_REQUIRED WORK_. For the entries that follow, give the number of lines holding the string "exact" and nothing more.
────────────────────
-- pv_equiv track=rewrite | github.com/YanaKoleva/Python | January/wordcomps_031.py | seen
-- ===== SOURCE A (Python) =====
-- def seen(word):
--    a = "angel"
--    if word != "angle":
--       for w in word:
--          if w.lower() not in a:
--             return False
--          elif w.lower() in a:
--             a = a.replace(w.lower(), "", 1)
--       if len(a) == 0:
--          return True
--       else:
--          return False
--    return False
-- ===== SOURCE B (Python) =====
-- def seen(word):
--     return sorted(c.lower() for c in word) == sorted("angel") and word != "angle"
-- ===== Notes on version B (the rewrite author's own statement) =====
-- stated objective: simpler
-- what changed: Replaced the letter-by-letter removal loop over a shrinking copy of 'angel' by a single sorted-multiset comparison of the lowercased characters with sorted('angel'), keeping the literal word != 'angle' guard.
import Mathlib
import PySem

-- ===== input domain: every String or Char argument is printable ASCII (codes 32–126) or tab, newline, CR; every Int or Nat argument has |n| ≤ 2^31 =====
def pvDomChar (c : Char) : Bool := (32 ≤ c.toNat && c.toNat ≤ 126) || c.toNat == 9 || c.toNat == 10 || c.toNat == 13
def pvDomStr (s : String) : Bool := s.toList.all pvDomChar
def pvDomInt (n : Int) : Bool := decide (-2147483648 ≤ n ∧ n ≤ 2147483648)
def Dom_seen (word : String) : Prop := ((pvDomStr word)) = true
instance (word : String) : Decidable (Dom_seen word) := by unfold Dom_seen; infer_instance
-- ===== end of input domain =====

-- B replaces A's remove-one-matched-letter loop over a shrinking copy of "angel" by a
-- single sorted-multiset comparison (objective: simpler).

-- ===== PORT A =====
-- the for-loop: state is the remaining letters of a ("angel" with matched letters removed).
-- `w.lower() in a` for the single char w is list membership; `a.replace(w.lower(), "", 1)`
-- removes the FIRST occurrence of that single char, which is exactly List.erase (exact here).
def seenLoop : List Char → List Char → Bool
  | [], a => decide (a.length = 0)
  | w :: ws, a =>
    if ¬ (PySem.Chars.lowerChar w ∈ a) then false
    else seenLoop ws (a.erase (PySem.Chars.lowerChar w))

def seen (word : String) : Bool :=
  if word ≠ "angle" then seenLoop word.toList "angel".toList else false

-- ===== PORT B =====
def seen_alt (word : String) : Bool :=
  (PySem.List.sorted (word.toList.map PySem.Chars.lowerChar) (fun x => x) false
      == PySem.List.sorted "angel".toList (fun x => x) false)
    && (word != "angle")

-- ===== PRECONDITION & SPEC =====
def Spec_seen (word : String) (out : Bool) : Prop := out = seen_alt word
instance (word : String) (out : Bool) : Decidable (Spec_seen word out) := by unfold Spec_seen; infer_instance

-- ===== CLAIM (what is proved, stated in full; the proofs are below) =====
def Claim_equal_seen : Prop := ∀ (word : String), Dom_seen word → Spec_seen word (seen word)

-- ===== LEMMAS AND PROOFS =====

theorem seenLoop_eq_perm (l a : List Char) :
    seenLoop l a = decide ((l.map PySem.Chars.lowerChar).Perm a) := by
  induction l generalizing a with
  | nil =>
    simp [seenLoop, List.length_eq_zero_iff]
  | cons w ws ih =>
    by_cases h : PySem.Chars.lowerChar w ∈ a
    · rw [seenLoop, if_neg (by simpa using h), ih]
      have : ((PySem.Chars.lowerChar w :: ws.map PySem.Chars.lowerChar).Perm a) ↔
          ((ws.map PySem.Chars.lowerChar).Perm (a.erase (PySem.Chars.lowerChar w))) := by
        rw [List.cons_perm_iff_perm_erase]
        exact ⟨fun ⟨_, hp⟩ => hp, fun hp => ⟨h, hp⟩⟩
      simp [this]
    · rw [seenLoop, if_pos (by simpa using h)]
      have : ¬ ((PySem.Chars.lowerChar w :: ws.map PySem.Chars.lowerChar).Perm a) := by
        intro hp
        exact h (hp.mem_iff.mp (List.mem_cons_self))
      simp [this]

-- ===== VERDICT (by name: the statement is the Claim_ definition above) =====
theorem seen_spec : Claim_equal_seen := by
  intro word _
  unfold Spec_seen seen seen_alt
  by_cases hw : word = "angle"
  · simp [hw]
  · rw [if_pos hw, seenLoop_eq_perm]
    have hs := PySem.List.sorted_id_eq_sorted_id_iff_perm
      (xs := word.toList.map PySem.Chars.lowerChar) (ys := ['a', 'n', 'g', 'e', 'l'])
    have hne : (word != "angle") = true := bne_iff_ne.mpr hw
    by_cases hp : (word.toList.map PySem.Chars.lowerChar).Perm ['a', 'n', 'g', 'e', 'l']
    · simp [hp, hs.mpr hp, hne]
    · have hns : ¬ ((PySem.List.sorted (word.toList.map PySem.Chars.lowerChar) (fun x => x) false) =
          PySem.List.sorted ['a', 'n', 'g', 'e', 'l'] (fun x => x) false) := fun h => hp (hs.mp h)
      simp [hp, hns]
────────────────────
_RESPONSE FOR THIS EXERCISE_. 3